A photometric study by Barrado and Byrne in 1995 studied 353 stars near the core of the cluster and identified 25 members and 27 possible members. They estimated the age of the cluster to be 110 mys and its distance to be 740 pc and identified three stars, members and possible members, as variable.
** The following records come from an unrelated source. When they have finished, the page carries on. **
theorem pvMain : ∀ (n : Nat) (cs : List Char), cs.length ≤ n → ∀ i,
    pvLoopA cs i = pvLoopB (pvSplitC cs) i := by
  intro n
  induction n with
  | zero =>
    intro cs h i
    have hcs : cs = [] := by
      cases cs
      · rfl
      · simp at h
    subst hcs
    rw [pvSplitC_nil_case [] (by simp)]
    simp [pvLoopA, pvLoopB, pvLoB]
  | succ n ih =>
    intro cs h i
    match cs with
    | [] =>
      rw [pvSplitC_nil_case [] (by simp)]
      simp [pvLoopA, pvLoopB, pvLoB]
    | c0 :: cs0 =>
      rw [pvLoopA_step]
      rcases hr : (c0 :: cs0).dropWhile (fun c => !(c == ',')) with _ | ⟨x, r'⟩
      · have hdd : ((c0 :: cs0).dropWhile pvWs).dropWhile (fun c => !(c == ',')) = [] := by
          rw [dropWhile_dropWhile pvWs _ pvWs_nc]; exact hr
        rw [hdd, pvSplitC_nil_case _ hr]
        simp only [pvLoopB, pvLoB_eq, drop_len_takeWhile_comm pvWs _ pvWs_nc,
          takeWhile_takeWhile pvWs _ pvWs_nc, ← pvTrimA_eq]
      · have hx : x = ',' := by simpa using dropWhile_head_false _ _ _ _ hr
        subst hx
        have hdd : ((c0 :: cs0).dropWhile pvWs).dropWhile (fun c => !(c == ',')) = ',' :: r' := by
          rw [dropWhile_dropWhile pvWs _ pvWs_nc]; exact hr
        rw [hdd, pvSplitC_cons_case _ _ _ hr]
        have hlen : r'.length ≤ n := by
          have hsum := congrArg List.length
            ((c0 :: cs0).takeWhile_append_dropWhile (p := fun c => !(c == ',')))
          rw [List.length_append, hr] at hsum
          simp only [List.length_cons] at h hsum
          omega
        simp only [pvLoopB, pvLoB_eq, drop_len_takeWhile_comm pvWs _ pvWs_nc,
          takeWhile_takeWhile pvWs _ pvWs_nc, ← pvTrimA_eq, ih r' hlen]
        have hsplit := congrArg List.length (takeWhile_split pvWs _ pvWs_nc (c0 :: cs0))
        rw [List.length_append] at hsplit
        rw [hsplit]
        simp [Nat.add_assoc]

-- ===== VERDICT (by name: the statement is the Claim_ definition above) =====
theorem tag_ranges_py_spec : Claim_equal_tag_ranges_py := by
  intro text _
  unfold Spec_tag_ranges_py tag_ranges_py tag_ranges_py_alt
  rw [pvSplitOn_comma]
  exact pvMain text.toList.length text.toList (le_refl _) 0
A spectrographic study of the cluster by Fossati et al. (2011) estimated the distance of the cluster to be 720 ± 50 pc, its age log t=8.2 ± 0.1 and the mean radial velocity −17.9 ± 5.2 km/s. The metallicity of the cluster is slightly higher than the solar one (Z = 0.013).

The brightest of the members is HD 123226 (mag. 8.98, B8), which is also the hottest star of the cluster. One more star, HD 122983, (mag. 9.77, B9.5IV/V) has been found to be variable, with period 3.4 days. It is a He-weak star. Other chemically peculiar stars within the cluster are HD 123182 (He-weak star of an unclear type, mag. 9.88, spectral type B9), and UCAC 11105038 (mag. 11.59, A8). Also, the hotter component of the HD 123225 system may be an HgMn star.